Material for this task –

━━━━━━━━━━━━━━━━

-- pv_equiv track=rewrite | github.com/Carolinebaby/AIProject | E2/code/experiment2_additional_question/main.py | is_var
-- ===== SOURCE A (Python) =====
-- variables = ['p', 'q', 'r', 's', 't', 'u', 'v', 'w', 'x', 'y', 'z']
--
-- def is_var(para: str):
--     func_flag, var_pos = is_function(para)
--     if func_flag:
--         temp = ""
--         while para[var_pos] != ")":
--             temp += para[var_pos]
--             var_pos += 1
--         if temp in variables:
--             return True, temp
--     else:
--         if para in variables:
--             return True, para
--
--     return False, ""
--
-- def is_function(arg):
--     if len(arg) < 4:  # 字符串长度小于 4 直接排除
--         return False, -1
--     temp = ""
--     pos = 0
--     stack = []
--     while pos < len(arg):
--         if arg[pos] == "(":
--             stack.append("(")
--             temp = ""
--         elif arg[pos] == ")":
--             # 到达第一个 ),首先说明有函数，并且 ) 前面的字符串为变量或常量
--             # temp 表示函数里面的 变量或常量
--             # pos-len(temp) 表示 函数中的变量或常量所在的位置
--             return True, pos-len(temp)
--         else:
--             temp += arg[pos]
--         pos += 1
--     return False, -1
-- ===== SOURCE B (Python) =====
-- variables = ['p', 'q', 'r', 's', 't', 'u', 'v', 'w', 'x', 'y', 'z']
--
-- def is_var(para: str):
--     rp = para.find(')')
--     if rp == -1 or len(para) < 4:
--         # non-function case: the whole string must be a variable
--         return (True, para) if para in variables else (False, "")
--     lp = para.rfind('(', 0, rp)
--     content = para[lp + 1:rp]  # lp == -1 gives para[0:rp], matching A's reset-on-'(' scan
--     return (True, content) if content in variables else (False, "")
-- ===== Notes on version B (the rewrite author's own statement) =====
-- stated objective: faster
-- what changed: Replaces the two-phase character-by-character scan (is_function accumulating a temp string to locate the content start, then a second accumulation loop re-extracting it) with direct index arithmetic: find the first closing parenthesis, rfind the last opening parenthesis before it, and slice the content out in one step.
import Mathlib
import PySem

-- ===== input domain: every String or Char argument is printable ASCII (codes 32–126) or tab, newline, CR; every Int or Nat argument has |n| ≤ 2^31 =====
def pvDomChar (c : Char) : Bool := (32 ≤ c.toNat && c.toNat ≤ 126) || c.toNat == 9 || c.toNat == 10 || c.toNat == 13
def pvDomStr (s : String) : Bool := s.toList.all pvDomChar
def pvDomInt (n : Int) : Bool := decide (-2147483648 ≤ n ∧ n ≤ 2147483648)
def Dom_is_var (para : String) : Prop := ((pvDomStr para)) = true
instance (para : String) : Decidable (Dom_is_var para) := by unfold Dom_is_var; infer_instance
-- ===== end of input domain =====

━━━━━━━━━━━━━━━━

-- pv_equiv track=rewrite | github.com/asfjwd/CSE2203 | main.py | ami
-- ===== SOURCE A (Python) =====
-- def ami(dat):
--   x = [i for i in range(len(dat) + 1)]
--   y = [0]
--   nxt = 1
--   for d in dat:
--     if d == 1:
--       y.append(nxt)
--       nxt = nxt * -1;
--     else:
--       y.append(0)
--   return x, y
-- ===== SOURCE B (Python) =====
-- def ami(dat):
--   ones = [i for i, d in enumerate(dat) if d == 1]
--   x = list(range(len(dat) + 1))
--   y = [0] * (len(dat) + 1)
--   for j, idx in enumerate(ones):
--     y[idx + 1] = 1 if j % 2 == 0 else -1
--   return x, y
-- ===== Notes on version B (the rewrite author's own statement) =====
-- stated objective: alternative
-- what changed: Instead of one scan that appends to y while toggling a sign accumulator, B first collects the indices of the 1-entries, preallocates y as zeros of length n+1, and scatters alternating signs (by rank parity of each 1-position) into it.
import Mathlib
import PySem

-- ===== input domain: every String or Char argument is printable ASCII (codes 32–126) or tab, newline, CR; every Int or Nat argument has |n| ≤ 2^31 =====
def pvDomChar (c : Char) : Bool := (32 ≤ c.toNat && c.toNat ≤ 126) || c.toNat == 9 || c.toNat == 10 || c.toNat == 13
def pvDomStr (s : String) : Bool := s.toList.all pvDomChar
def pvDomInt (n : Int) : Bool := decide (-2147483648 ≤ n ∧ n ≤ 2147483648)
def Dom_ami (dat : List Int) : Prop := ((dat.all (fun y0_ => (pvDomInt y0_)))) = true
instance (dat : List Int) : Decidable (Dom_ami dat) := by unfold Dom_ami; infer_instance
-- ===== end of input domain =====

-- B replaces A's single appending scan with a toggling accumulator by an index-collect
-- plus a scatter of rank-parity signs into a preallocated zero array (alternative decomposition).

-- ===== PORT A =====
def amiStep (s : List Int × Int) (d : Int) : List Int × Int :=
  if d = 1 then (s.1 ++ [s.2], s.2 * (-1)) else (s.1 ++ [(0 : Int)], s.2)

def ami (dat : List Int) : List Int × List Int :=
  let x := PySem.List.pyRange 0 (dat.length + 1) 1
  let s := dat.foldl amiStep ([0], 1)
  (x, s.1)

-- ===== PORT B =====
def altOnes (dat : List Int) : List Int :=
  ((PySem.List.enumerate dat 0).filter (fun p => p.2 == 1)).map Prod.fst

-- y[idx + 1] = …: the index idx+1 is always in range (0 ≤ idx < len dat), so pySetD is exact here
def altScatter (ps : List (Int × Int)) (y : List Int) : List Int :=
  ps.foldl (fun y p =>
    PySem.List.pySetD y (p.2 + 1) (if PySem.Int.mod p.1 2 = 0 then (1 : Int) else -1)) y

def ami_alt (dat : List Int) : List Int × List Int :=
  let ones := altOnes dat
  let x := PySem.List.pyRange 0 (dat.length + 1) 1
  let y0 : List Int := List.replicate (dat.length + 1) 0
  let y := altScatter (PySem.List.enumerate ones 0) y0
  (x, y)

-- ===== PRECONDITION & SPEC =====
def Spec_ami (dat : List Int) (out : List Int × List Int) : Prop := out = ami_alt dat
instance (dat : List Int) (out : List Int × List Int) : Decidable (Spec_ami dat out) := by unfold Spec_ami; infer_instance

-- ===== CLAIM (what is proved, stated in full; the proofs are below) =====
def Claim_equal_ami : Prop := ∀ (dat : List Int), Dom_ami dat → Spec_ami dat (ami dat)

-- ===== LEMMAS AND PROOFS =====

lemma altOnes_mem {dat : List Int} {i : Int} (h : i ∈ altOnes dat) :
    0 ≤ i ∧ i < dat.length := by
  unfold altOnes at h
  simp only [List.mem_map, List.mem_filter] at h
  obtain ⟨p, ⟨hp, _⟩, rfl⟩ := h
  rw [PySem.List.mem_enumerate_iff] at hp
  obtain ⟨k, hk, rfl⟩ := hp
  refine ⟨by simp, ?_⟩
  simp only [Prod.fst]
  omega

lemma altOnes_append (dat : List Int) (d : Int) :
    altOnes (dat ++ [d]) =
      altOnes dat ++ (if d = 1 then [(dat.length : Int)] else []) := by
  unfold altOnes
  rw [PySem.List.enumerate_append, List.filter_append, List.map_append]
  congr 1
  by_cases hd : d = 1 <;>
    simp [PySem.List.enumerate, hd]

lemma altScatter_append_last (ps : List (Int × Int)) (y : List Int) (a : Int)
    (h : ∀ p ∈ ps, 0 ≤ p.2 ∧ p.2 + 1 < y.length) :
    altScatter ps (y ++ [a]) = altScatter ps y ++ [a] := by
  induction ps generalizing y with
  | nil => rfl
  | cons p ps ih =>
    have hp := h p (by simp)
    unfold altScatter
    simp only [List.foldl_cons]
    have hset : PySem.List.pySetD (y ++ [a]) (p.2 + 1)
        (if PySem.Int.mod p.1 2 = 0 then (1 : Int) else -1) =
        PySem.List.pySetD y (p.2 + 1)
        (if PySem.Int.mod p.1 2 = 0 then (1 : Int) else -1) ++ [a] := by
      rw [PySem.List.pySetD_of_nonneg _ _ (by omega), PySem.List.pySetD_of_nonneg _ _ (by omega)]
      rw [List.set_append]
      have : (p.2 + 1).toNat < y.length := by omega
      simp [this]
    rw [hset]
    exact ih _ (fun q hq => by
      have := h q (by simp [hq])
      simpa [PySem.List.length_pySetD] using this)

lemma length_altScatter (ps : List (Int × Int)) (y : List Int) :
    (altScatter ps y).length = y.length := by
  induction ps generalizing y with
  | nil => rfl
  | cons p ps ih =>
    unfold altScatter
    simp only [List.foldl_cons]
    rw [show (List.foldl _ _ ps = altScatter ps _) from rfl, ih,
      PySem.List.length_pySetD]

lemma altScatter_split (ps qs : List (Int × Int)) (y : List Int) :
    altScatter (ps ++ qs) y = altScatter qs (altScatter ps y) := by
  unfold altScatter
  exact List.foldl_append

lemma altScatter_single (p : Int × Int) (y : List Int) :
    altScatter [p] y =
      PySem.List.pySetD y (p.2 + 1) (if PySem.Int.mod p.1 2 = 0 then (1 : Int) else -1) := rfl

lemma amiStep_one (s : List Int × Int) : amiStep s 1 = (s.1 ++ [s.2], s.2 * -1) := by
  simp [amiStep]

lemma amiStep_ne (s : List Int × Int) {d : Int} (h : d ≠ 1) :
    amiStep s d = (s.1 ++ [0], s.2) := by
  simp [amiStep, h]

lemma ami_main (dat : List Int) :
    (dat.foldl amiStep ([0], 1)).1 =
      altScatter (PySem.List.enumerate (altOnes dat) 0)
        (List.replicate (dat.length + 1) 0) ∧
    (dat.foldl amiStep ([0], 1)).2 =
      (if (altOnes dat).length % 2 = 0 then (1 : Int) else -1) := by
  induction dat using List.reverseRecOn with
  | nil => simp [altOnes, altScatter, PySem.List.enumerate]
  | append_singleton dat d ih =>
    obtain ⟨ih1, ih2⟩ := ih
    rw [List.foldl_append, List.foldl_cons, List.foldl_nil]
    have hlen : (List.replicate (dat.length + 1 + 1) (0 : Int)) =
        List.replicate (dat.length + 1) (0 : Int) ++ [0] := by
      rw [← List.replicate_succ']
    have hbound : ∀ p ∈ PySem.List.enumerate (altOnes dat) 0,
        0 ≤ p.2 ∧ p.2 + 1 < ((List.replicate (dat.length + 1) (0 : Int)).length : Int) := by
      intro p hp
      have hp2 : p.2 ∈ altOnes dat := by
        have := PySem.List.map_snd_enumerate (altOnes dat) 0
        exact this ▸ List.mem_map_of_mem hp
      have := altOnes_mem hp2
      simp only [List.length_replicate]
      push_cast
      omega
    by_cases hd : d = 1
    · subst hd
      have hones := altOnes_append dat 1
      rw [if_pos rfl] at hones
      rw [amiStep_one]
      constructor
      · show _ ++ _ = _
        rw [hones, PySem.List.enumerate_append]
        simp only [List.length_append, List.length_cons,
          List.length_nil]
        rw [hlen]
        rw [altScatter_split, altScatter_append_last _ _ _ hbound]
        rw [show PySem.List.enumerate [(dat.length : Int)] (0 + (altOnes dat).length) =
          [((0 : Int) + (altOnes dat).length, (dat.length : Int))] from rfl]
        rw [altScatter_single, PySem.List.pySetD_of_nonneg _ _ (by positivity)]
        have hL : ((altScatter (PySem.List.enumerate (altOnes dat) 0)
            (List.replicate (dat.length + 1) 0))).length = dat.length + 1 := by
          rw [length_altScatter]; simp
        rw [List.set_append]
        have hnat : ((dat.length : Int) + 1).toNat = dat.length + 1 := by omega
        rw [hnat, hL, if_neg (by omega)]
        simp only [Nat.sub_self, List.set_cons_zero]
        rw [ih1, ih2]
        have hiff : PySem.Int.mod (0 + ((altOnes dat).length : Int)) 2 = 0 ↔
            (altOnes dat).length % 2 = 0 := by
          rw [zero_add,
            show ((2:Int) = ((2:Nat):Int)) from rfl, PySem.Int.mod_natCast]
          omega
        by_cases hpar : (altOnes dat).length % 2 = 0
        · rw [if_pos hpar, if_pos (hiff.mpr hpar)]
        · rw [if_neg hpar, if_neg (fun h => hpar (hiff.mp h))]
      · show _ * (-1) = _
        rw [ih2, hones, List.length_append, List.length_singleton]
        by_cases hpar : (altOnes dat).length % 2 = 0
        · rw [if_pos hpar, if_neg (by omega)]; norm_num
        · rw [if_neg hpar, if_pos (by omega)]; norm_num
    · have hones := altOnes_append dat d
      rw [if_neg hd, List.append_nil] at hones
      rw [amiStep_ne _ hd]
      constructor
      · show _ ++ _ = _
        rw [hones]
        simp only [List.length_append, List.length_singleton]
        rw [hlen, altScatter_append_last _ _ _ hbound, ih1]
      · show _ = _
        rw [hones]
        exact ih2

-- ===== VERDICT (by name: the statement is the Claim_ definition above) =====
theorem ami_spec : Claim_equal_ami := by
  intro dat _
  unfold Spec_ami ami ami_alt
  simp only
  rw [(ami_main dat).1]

━━━━━━━━━━━━━━━━

Work task –
For the listing above, say how many lines hold the word "github". Nothing but the number is needed.

Task solution –
2